Method 2: Elimination Method
We can eliminate one variable by squaring both sides of Equation 1:
(x - y)^2 = (3)^2
x^2 - 2xy + y^2 = 9 ----(Equation 3)
Subtracting Equation 3 from Equation 2, we get:
(x^2 + y^2) - (x^2 - 2xy + y^2) = 89 - 9
4xy = 80
xy = 20 ----(Equation 4)
Now, we have two equations (Equation 1 and Equation 4) with two variables, x and y. We can solve this system of equations.

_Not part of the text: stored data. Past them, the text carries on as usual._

-- pv_equiv track=rewrite | github.com/ucsb-mlsec/Co-PatcheR | patchpilot/repair/utils.py | find_matching_block
-- ===== SOURCE A (Python) =====
-- def strip_indent(lines: list[str]) -> list[str]:
--     return [line.lstrip() for line in lines]
--
-- def find_matching_block(source_lines: list[str], search_lines: list[str]) -> int:
--     stripped_source = strip_indent(source_lines)
--     stripped_search = strip_indent(search_lines)
--
--     search_len = len(stripped_search)
--
--     for i in range(len(stripped_source) - search_len + 1):
--         if stripped_source[i:i + search_len] == stripped_search:
--             return i
--     return -1
-- ===== SOURCE B (Python) =====
-- def find_matching_block(source_lines: list[str], search_lines: list[str]) -> int:
--     # Offset-voting with an inverted index: each source position i whose stripped
--     # line equals stripped pattern line j casts a vote for the window start i - j;
--     # a window start d matches exactly when it collects one vote per pattern line.
--     pat = [line.lstrip() for line in search_lines]
--     m = len(pat)
--     if m == 0:
--         return 0
--     src = [line.lstrip() for line in source_lines]
--     n = len(src)
--     # inverted index: stripped line -> list of its positions in src
--     pos = {}
--     for i, line in enumerate(src):
--         pos.setdefault(line, []).append(i)
--     # vote for window starts
--     votes = {}
--     for j, pline in enumerate(pat):
--         for i in pos.get(pline, []):
--             d = i - j
--             if 0 <= d <= n - m:
--                 votes[d] = votes.get(d, 0) + 1
--     for d in range(n - m + 1):
--         if votes.get(d, 0) == m:
--             return d
--     return -1
-- ===== Notes on version B (the rewrite author's own statement) =====
-- stated objective: alternative
-- what changed: A compares a freshly built m-line slice against the stripped search block at every window start; B instead builds an inverted index from each stripped line to its positions, has every matching (pattern line j, source position i) pair vote for window start i - j in a counter dict, and returns the first start that collects one vote per pattern line - no slice is ever built or compared.
import Mathlib
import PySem

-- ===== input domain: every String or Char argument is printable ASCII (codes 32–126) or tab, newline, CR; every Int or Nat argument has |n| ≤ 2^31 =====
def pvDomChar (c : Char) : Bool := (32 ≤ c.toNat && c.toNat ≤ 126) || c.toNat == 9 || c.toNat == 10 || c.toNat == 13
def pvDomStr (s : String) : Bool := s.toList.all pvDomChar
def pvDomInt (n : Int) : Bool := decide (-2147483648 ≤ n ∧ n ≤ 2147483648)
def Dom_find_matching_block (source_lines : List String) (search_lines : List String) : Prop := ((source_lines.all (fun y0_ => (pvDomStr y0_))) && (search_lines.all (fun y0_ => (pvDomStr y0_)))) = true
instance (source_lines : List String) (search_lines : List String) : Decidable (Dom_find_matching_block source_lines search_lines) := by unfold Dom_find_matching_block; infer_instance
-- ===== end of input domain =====

-- B replaces A's slice comparison at every window start by offset voting over an
-- inverted index (stripped line -> its positions); a window start d matches exactly
-- when it collects one vote per pattern line (objective: alternative).

-- ===== PORT A =====
-- the 'for i in range(...): if slice == search: return i' loop of A
def fmbLoopA (stripped_source stripped_search : List String) (search_len : Int) : List Int → Int
  | [] => -1
  | i :: rest =>
    if PySem.List.slice stripped_source (some i) (some (i + search_len)) = stripped_search
    then i else fmbLoopA stripped_source stripped_search search_len rest

def find_matching_block (source_lines : List String) (search_lines : List String) : Int :=
  let stripped_source := source_lines.map PySem.Str.lstrip
  let stripped_search := search_lines.map PySem.Str.lstrip
  let search_len : Int := (stripped_search.length : Int)
  fmbLoopA stripped_source stripped_search search_len
    (PySem.List.pyRange 0 ((stripped_source.length : Int) - search_len + 1))

-- ===== PORT B =====
-- the final 'for d in range(n - m + 1): if votes.get(d, 0) == m: return d' loop of B
def fmbScanB (votes : PySem.Dict Int Int) (m : Int) : List Int → Int
  | [] => -1
  | d :: t => if votes.getD d 0 == m then d else fmbScanB votes m t

def find_matching_block_alt (source_lines : List String) (search_lines : List String) : Int :=
  let pat := search_lines.map PySem.Str.lstrip
  let m : Int := (pat.length : Int)
  if pat.isEmpty then 0
  else
    let src := source_lines.map PySem.Str.lstrip
    let n : Int := (src.length : Int)
    -- pos[line] = pos.get(line, []) + [i]
    let pos := (PySem.List.enumerate src).foldl
        (fun d p => d.modify p.2 [] (· ++ [p.1])) PySem.Dict.empty
    -- votes[d] = votes.get(d, 0) + 1 for each matching (j, i) with d = i - j in range
    let votes := (PySem.List.enumerate pat).foldl
        (fun v jp => (pos.getD jp.2 []).foldl
            (fun v i =>
              if 0 ≤ i - jp.1 ∧ i - jp.1 ≤ n - m then v.modify (i - jp.1) 0 (· + 1) else v) v)
        PySem.Dict.empty
    fmbScanB votes m (PySem.List.pyRange 0 (n - m + 1))

-- ===== PRECONDITION & SPEC =====
def Spec_find_matching_block (source_lines : List String) (search_lines : List String) (out : Int) : Prop := out = find_matching_block_alt source_lines search_lines
instance (source_lines : List String) (search_lines : List String) (out : Int) : Decidable (Spec_find_matching_block source_lines search_lines out) := by unfold Spec_find_matching_block; infer_instance

-- ===== CLAIM (what is proved, stated in full; the proofs are below) =====
def Claim_equal_find_matching_block : Prop := ∀ (source_lines : List String) (search_lines : List String), Dom_find_matching_block source_lines search_lines → Spec_find_matching_block source_lines search_lines (find_matching_block source_lines search_lines)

From Equation 4, we have xy = 20. Substituting this value in Equation 1, we get:
x - y = 3
x = y + 3
Now we can substitute the value of x in terms of y in Equation 4:
(y + 3)y = 20
y^2 + 3y - 20 = 0
Now, we have another quadratic equation in standard form. We can factor or use the quadratic formula to solve it:
(y + 5)(y - 4) = 0
y = -5 or y = 4
Since it is given that the numbers are positive, we can ignore the negative solution, y = -5.
Now we can substitute the value of y in Equation 1 to find x:
x - (4) = 3
x = 7
Thus, the two positive numbers are 4 and 7.
Therefore, the two solutions to the problem are approximately 6.24 and 9.24 OR 4 and 7.